Anatoly has been fuzzing with kBdysch harness and reported a hang in
one of the outcomes:

  0: (b7) r0 = 808464432
  1: (7f) r0 >>= r0
  2: (14) w0 -= 808464432
  3: (07) r0 += 808464432
  4: (b7) r1 = 808464432
  5: (de) if w1 s<= w0 goto pc+0
   R0_w=invP(id=0,umin_value=808464432,umax_value=5103431727,var_off=(0x30303020;0x10000001f)) R1_w=invP808464432 R10=fp0
  6: (07) r0 += -2144337872
  7: (14) w0 -= -1607454672
  8: (25) if r0 > 0x30303030 goto pc+0
   R0_w=invP(id=0,umin_value=271581184,umax_value=271581311,var_off=(0x10300000;0x7f)) R1_w=invP808464432 R10=fp0
  9: (76) if w0 s>= 0x303030 goto pc+2
  12: (95) exit

  from 8 to 9: safe

  from 5 to 6: R0_w=invP(id=0,umin_value=808464432,umax_value=5103431727,var_off=(0x30303020;0x10000001f)) R1_w=invP808464432 R10=fp0
  6: (07) r0 += -2144337872
  7: (14) w0 -= -1607454672
  8: (25) if r0 > 0x30303030 goto pc+0
   R0_w=invP(id=0,umin_value=271581184,umax_value=271581311,var_off=(0x10300000;0x7f)) R1_w=invP808464432 R10=fp0
  9: safe

  from 8 to 9: safe
  verification time 589 usec
  stack depth 0
  processed 17 insns (limit 1000000) [...]

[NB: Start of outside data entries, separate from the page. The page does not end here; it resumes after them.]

-- pv_equiv track=rewrite | github.com/umcodigo/nonogram | lib.py | valid_grid
-- ===== SOURCE A (Python) =====
-- def transpose_grid(grid):
--     return [[row[i] for row in grid] for i in range(len(grid))]
--
-- def valid_grid(grid):
--     if grid == []:
--         return False
--
--     # checar linhas
--     for line in grid:
--         if sum(line) == 0:
--             return False
--
--     # checar colunas
--     tgrid = transpose_grid(grid)
--     for line in tgrid:
--         if sum(line) == 0:
--             return False
--
--     return True
-- ===== SOURCE B (Python) =====
-- def valid_grid(grid):
--     if grid == []:
--         return False
--     # rows: any all-zero-sum row invalidates (checked first, as in A)
--     for line in grid:
--         if sum(line) == 0:
--             return False
--     # columns: accumulate running column sums instead of materializing the transpose
--     n = len(grid)
--     col_sums = [0] * n
--     for row in grid:
--         for i in range(n):
--             col_sums[i] += row[i]
--     for s in col_sums:
--         if s == 0:
--             return False
--     return True
-- ===== Notes on version B (the rewrite author's own statement) =====
-- stated objective: alternative
-- what changed: The column check folds running column sums over the rows in place of materializing the transposed grid and summing each transposed row.
import Mathlib
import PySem

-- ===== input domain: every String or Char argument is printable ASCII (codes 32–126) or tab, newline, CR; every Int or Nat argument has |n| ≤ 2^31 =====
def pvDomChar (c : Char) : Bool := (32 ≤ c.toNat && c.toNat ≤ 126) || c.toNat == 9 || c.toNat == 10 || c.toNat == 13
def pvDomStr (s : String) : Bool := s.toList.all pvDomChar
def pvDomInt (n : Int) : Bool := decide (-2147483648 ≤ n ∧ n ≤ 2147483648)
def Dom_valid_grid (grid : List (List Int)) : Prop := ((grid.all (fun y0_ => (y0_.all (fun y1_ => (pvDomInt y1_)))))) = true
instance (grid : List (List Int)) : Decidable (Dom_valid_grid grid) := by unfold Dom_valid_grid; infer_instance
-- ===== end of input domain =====

-- B replaces A's materialized transpose by a single fold accumulating running column
-- sums (alternative decomposition, O(n) extra space instead of O(n^2)); return values agree on all of Pre_.

-- ===== PORT A =====
-- row[i] is ported with getD i 0: inside Pre_ every accessed index is in range
-- (outside Pre_ the Python raises IndexError and nothing is claimed).
def transpose_grid (grid : List (List Int)) : List (List Int) :=
  (List.range grid.length).map (fun i => grid.map (fun row => row.getD i 0))

def valid_grid (grid : List (List Int)) : Bool :=
  if grid = [] then false
  else if grid.any (fun line => line.sum == 0) then false
  else if (transpose_grid grid).any (fun line => line.sum == 0) then false
  else true

-- ===== PORT B =====
-- col_sums[i] += row[i] ported with getD i 0, exact inside Pre_ as above.
def valid_grid_alt (grid : List (List Int)) : Bool :=
  if grid = [] then false
  else if grid.any (fun line => line.sum == 0) then false
  else
    let n := grid.length
    let colSums := grid.foldl
      (fun acc row => (List.range n).map (fun i => acc.getD i 0 + row.getD i 0))
      (List.replicate n 0)
    if colSums.any (fun s => s == 0) then false
    else true

-- ===== PRECONDITION & SPEC =====
-- Pre_ excludes exactly the inputs on which the Python A raises IndexError:
-- ragged grids (some row shorter than len(grid)) with no all-zero-sum row.
def Pre_valid_grid (grid : List (List Int)) : Prop :=
  grid = [] ∨ (∃ row ∈ grid, row.sum = 0) ∨ (∀ row ∈ grid, grid.length ≤ row.length)
instance (grid : List (List Int)) : Decidable (Pre_valid_grid grid) := by
  unfold Pre_valid_grid; infer_instance
def pvWitness_valid_grid : List (List Int) := [[1, 2], [3, 4]]
def Spec_valid_grid (grid : List (List Int)) (out : Bool) : Prop := out = valid_grid_alt grid
instance (grid : List (List Int)) (out : Bool) : Decidable (Spec_valid_grid grid out) := by unfold Spec_valid_grid; infer_instance

-- ===== CLAIM (what is proved, stated in full; the proofs are below) =====
def Claim_equal_valid_grid : Prop := ∀ (grid : List (List Int)), Dom_valid_grid grid → Pre_valid_grid grid → Spec_valid_grid grid (valid_grid grid)

-- ===== LEMMAS AND PROOFS =====

theorem map_range_getD (acc : List Int) :
    (List.range acc.length).map (fun i => acc.getD i 0) = acc := by
  apply List.ext_getElem
  · simp
  · intro i h1 h2
    simp at h1 ⊢
    simp [List.getElem?_eq_getElem h1]

theorem foldl_colSums (n : Nat) (rows : List (List Int)) :
    ∀ acc : List Int, acc.length = n →
      rows.foldl (fun acc row => (List.range n).map (fun i => acc.getD i 0 + row.getD i 0)) acc
        = (List.range n).map (fun i => acc.getD i 0 + ((rows.map (fun row => row.getD i 0)).sum)) := by
  induction rows with
  | nil =>
    intro acc h
    simp only [List.foldl_nil, List.map_nil, List.sum_nil, add_zero]
    rw [← h, map_range_getD]
  | cons r rs ih =>
    intro acc h
    simp only [List.foldl_cons]
    rw [ih _ (by simp)]
    apply List.map_congr_left
    intro i hi
    simp only [List.mem_range] at hi
    have : ((List.range n).map (fun i => acc.getD i 0 + r.getD i 0)).getD i 0
        = acc.getD i 0 + r.getD i 0 := by
      rw [List.getD_eq_getElem _ _ (by simpa using hi)]
      simp
    rw [this]
    simp [add_assoc]

-- ===== VERDICT (by name: the statement is the Claim_ definition above) =====
theorem valid_grid_spec : Claim_equal_valid_grid := by
  intro grid _ _
  unfold Spec_valid_grid
  have key : (((List.range grid.length).map (fun i => grid.map (fun row => row.getD i 0))).any
        (fun line => line.sum == 0))
      = ((grid.foldl (fun acc row => (List.range grid.length).map (fun i => acc.getD i 0 + row.getD i 0))
          (List.replicate grid.length 0)).any (fun s => s == 0)) := by
    rw [foldl_colSums grid.length grid _ (by simp)]
    rw [List.any_map, List.any_map]
    simp [Function.comp_def]
  simp only [valid_grid, valid_grid_alt, transpose_grid, key]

The underlying program was xlated as follows:

  # bpftool p d x i 9
   0: (b7) r0 = 808464432
   1: (7f) r0 >>= r0
   2: (14) w0 -= 808464432
   3: (07) r0 += 808464432
   4: (b7) r1 = 808464432
   5: (de) if w1 s<= w0 goto pc+0
   6: (07) r0 += -2144337872
   7: (14) w0 -= -1607454672
   8: (25) if r0 > 0x30303030 goto pc+0
   9: (76) if w0 s>= 0x303030 goto pc+2
  10: (05) goto pc-1
  11: (05) goto pc-1
  12: (95) exit

The verifier rewrote original instructions it recognized as dead code with
'goto pc-1', but reality differs from verifier simulation in that we're
actually able to trigger a hang due to hitting the 'goto pc-1' instructions.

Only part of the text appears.